2.  People automatically turn into sheeple when they get within two miles of the White Marsh or Towson/Essex exits.  You really can't blame them; those areas were complete messes for years until they rearranged the traffic patterns so it's natural that they'd be idiots.

3. Toll collectors at the Ft. McHenry tunnel do not appreciate being handed a twenty dollar bill for a three dollar toll.  They will let you know this by sighing loudly, taking their time to count back your change--usually all in one dollar bills--and thrusting your change back at you.  Conversely, they do not appreciate being blasted by Linkin Park or inadvertent cigarette exhalations.  Noted.

4.  Remember to roll your windows up before going into the Ft.
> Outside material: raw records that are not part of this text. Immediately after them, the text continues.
-- ===== VERDICT (by name: the statement is the Claim_ definition above) =====
theorem extract_all_lines_spec : Claim_equal_extract_all_lines := by
  intro board k _dom _hpre
  unfold Spec_extract_all_lines extract_all_lines extract_all_lines_alt
  dsimp only
  set R : Nat := board.length with hRdef
  set C : Nat := (PySem.List.pyGetD board 0 []).length with hCdef
  set N : Nat := R + C - 1 with hNdef
  have hN : ((R : Int) + (C : Int) - 1).toNat = N := by omega
  rw [hN]
  set init : List (List String) := (List.range N).map (fun _ => ([] : List String)) with hinitdef
  have hinitlen : init.length = N := by simp [hinitdef]
  have hinitget : ∀ t : Nat, init.getD t [] = ([] : List String) := by
    intro t
    simp only [hinitdef, List.getD]
    rcases h : ((List.range N).map (fun _ => ([] : List String)))[t]? with _ | v
    · rfl
    · simp only [List.getElem?_map] at h
      rcases h2 : (List.range N)[t]? with _ | u
      · rw [h2] at h; simp at h
      · rw [h2] at h; simp at h; simp [← h]
  set cellF : Int → Int → String :=
    (fun i j => PySem.List.pyGetD (PySem.List.pyGetD board i []) j "") with hcellF
  set A1 : List (List String) := (PySem.List.pyRange 0 (R : Int) 1).foldl
      (fun acc i => (PySem.List.pyRange 0 (C : Int) 1).foldl
        (fun a2 j => pvBump a2 (i + j) (cellF i j)) acc) init
    with hA1def
  set A2 : List (List String) := (PySem.List.pyRange 0 (R : Int) 1).foldl
      (fun acc i => (PySem.List.pyRange 0 (C : Int) 1).foldl
        (fun a2 j => pvBump a2 (((R : Int) - 1 - i) + j) (cellF i j)) acc) init
    with hA2def
  have hsplit : (List.foldl
        (fun st i => List.foldl
          (fun st2 j => (pvBump st2.1 (i + j) (cellF i j),
                         pvBump st2.2 (j - i + (R : Int) - 1) (cellF i j)))
          st (PySem.List.pyRange 0 (C : Int) 1))
        (init, init) (PySem.List.pyRange 0 (R : Int) 1)) = (A1, A2) := by
    have hfun : (fun (st : List (List String) × List (List String)) (i : Int) =>
        List.foldl (fun st2 j =>
          (pvBump st2.1 (i + j) (cellF i j), pvBump st2.2 (j - i + (R : Int) - 1) (cellF i j)))
          st (PySem.List.pyRange 0 (C : Int) 1))
        = (fun st i =>
            ((fun (acc : List (List String)) (i : Int) =>
                (PySem.List.pyRange 0 (C : Int) 1).foldl
                  (fun a2 j => pvBump a2 (i + j) (cellF i j)) acc) st.1 i,
             (fun (acc : List (List String)) (i : Int) =>
                (PySem.List.pyRange 0 (C : Int) 1).foldl
                  (fun a2 j => pvBump a2 (((R : Int) - 1 - i) + j) (cellF i j)) acc) st.2 i)) := by
      funext st i
      obtain ⟨a, b⟩ := st
      have e1 : (fun (st2 : List (List String) × List (List String)) (j : Int) =>
          (pvBump st2.1 (i + j) (cellF i j), pvBump st2.2 (j - i + (R : Int) - 1) (cellF i j)))
          = (fun st2 j =>
              ((fun (a2 : List (List String)) (j : Int) => pvBump a2 (i + j) (cellF i j)) st2.1 j,
               (fun (a2 : List (List String)) (j : Int) =>
                  pvBump a2 (((R : Int) - 1 - i) + j) (cellF i j)) st2.2 j)) := by
        funext st2 j
        show _ = (pvBump st2.1 (i + j) (cellF i j),
                  pvBump st2.2 (((R : Int) - 1 - i) + j) (cellF i j))
        congr 2
        ring
      rw [e1]
      exact PySem.List.foldl_prod_mk
        (fun (a2 : List (List String)) (j : Int) => pvBump a2 (i + j) (cellF i j))
        (fun (a2 : List (List String)) (j : Int) => pvBump a2 (((R : Int) - 1 - i) + j) (cellF i j))
        (PySem.List.pyRange 0 (C : Int) 1) a b
    rw [hfun]
    exact PySem.List.foldl_prod_mk
      (fun (acc : List (List String)) (i : Int) =>
        (PySem.List.pyRange 0 (C : Int) 1).foldl (fun a2 j => pvBump a2 (i + j) (cellF i j)) acc)
      (fun (acc : List (List String)) (i : Int) =>
        (PySem.List.pyRange 0 (C : Int) 1).foldl
          (fun a2 j => pvBump a2 (((R : Int) - 1 - i) + j) (cellF i j)) acc)
      (PySem.List.pyRange 0 (R : Int) 1) init init
  rw [hsplit]
  have hlenA1 : A1.length = N := by
    have h := pvBoard_length (fun i => i) cellF (C : Int) 0 (R : Int) init
    rw [hA1def]
    exact h.trans hinitlen
  have hlenA2 : A2.length = N := by
    have h := pvBoard_length (fun i => (R : Int) - 1 - i) cellF (C : Int) 0 (R : Int) init
    rw [hA2def]
    exact h.trans hinitlen
  have hinA : ∀ i : Int, 0 ≤ i → i < (R : Int) → ∀ j : Int, 0 ≤ j → j < (C : Int) →
      0 ≤ i + j ∧ i + j < init.length := by
    intro i h1 h2 j h3 h4
    rw [hinitlen]
    omega
  have hinM : ∀ i : Int, 0 ≤ i → i < (R : Int) → ∀ j : Int, 0 ≤ j → j < (C : Int) →
      0 ≤ ((R : Int) - 1 - i) + j ∧ ((R : Int) - 1 - i) + j < init.length := by
    intro i h1 h2 j h3 h4
    rw [hinitlen]
    omega
  have hA1rev : A1.reverse
      = (PySem.List.pyRange (-(R : Int) + 1) C 1).map (fun o => pvDiag board R C o false) := by
    apply List.ext_getElem
    · simp [hlenA1, PySem.List.length_pyRange_one]
      omega
    · intro m h1 h2
      rw [List.getElem_reverse, List.getElem_map, PySem.List.getElem_pyRange_one]
      have hmN : m < N := by
        have := h1; rw [List.length_reverse, hlenA1] at this; exact this
      have htN : A1.length - 1 - m < A1.length := by omega
      rw [← List.getD_eq_getElem A1 [] htN]
      have hbucket := pvBoard_getD (fun i => i) cellF (C : Int) 0 (R : Int) init hinA
        (A1.length - 1 - m) (by rw [hinitlen]; omega)
      dsimp only at hbucket
      rw [← hA1def] at hbucket
      rw [hbucket, hinitget, List.nil_append, hcellF, anti_bucket board R C]
      congr 1
      rw [hlenA1]
      omega
  have hA2eq : A2
      = (PySem.List.pyRange (-(R : Int) + 1) C 1).map (fun o => pvDiag board R C o true) := by
    apply List.ext_getElem
    · simp [hlenA2, PySem.List.length_pyRange_one]
      omega
    · intro m h1 h2
      rw [List.getElem_map, PySem.List.getElem_pyRange_one]
      have hmN : m < N := by rw [hlenA2] at h1; exact h1
      rw [← List.getD_eq_getElem A2 [] h1]
      have hbucket := pvBoard_getD (fun i => (R : Int) - 1 - i) cellF (C : Int) 0 (R : Int) init
        hinM m (by rw [hinitlen]; omega)
      dsimp only at hbucket
      rw [← hA2def] at hbucket
      rw [hbucket, hinitget, List.nil_append, hcellF, main_bucket board R C]
      congr 1
      omega
  congr 1
  congr 1
  · -- forward diagonals
    rw [hA1rev, List.filter_map]
    have hfold := PySem.List.foldl_append_if
      (p := fun o => decide (k ≤ ((pvDiag board (R : Int) (C : Int) o false).length : Int)))
      (f := fun o => pvDiag board (R : Int) (C : Int) o false)
      (l := PySem.List.pyRange (-(R : Int) + 1) C 1) (acc := ([] : List (List String)))
    simp only [decide_eq_true_eq] at hfold
    unfold pvGetDiagonals
    rw [hfold, List.nil_append]
    rfl
  · -- main diagonals
    rw [hA2eq, List.filter_map]
    have hfold := PySem.List.foldl_append_if
      (p := fun o => decide (k ≤ ((pvDiag board (R : Int) (C : Int) o true).length : Int)))
      (f := fun o => pvDiag board (R : Int) (C : Int) o true)
      (l := PySem.List.pyRange (-(R : Int) + 1) C 1) (acc := ([] : List (List String)))
    simp only [decide_eq_true_eq] at hfold
    unfold pvGetDiagonals
    rw [hfold, List.nil_append]
    rfl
McHenry tunnel, otherwise you will go temporarily deaf and you will experience a ringing in the ears for awhile after.  (Also, your teacher will not be pleased when he has to call your name several times for the attendance).  Roll your windows back down so your ears can pop from the altitude difference from the tunnel.

5.  Even though you are a die-hard New England Patriots and Boston Red Sox fan, DO remember to stop by the Beverage Barn to pick up the pocket-sized Baltimore Ravens and Baltimore Orioles schedules.  That way when you are coming off I-395 into the city by Camden Yards and M&T Bank Stadium, you can avoid going down Conway St., bypassing both the traffic and the rabid Baltimore "Birds" fans.

6.  When you have gone past the Inner Harbor and are getting into Little Italy where Stratford is located, roll your windows up again, so when you are stopped at the numerous stoplights, you can avoid the people trying to wash your windshield for you, or the people who brazenly walk up to you and ask if they can buy a cigarette for thirty cents.  Click. Doors. Locked.

7.  Upon parking in the lot at Stratford, grab your 150 tons of Culinary gear (my textbook actually weighs 10 LBS.--I weighed it) and head in for class, locking your doors so no one steals your toll money again, forcing you to give the toll collector the $20 bill in your wallet.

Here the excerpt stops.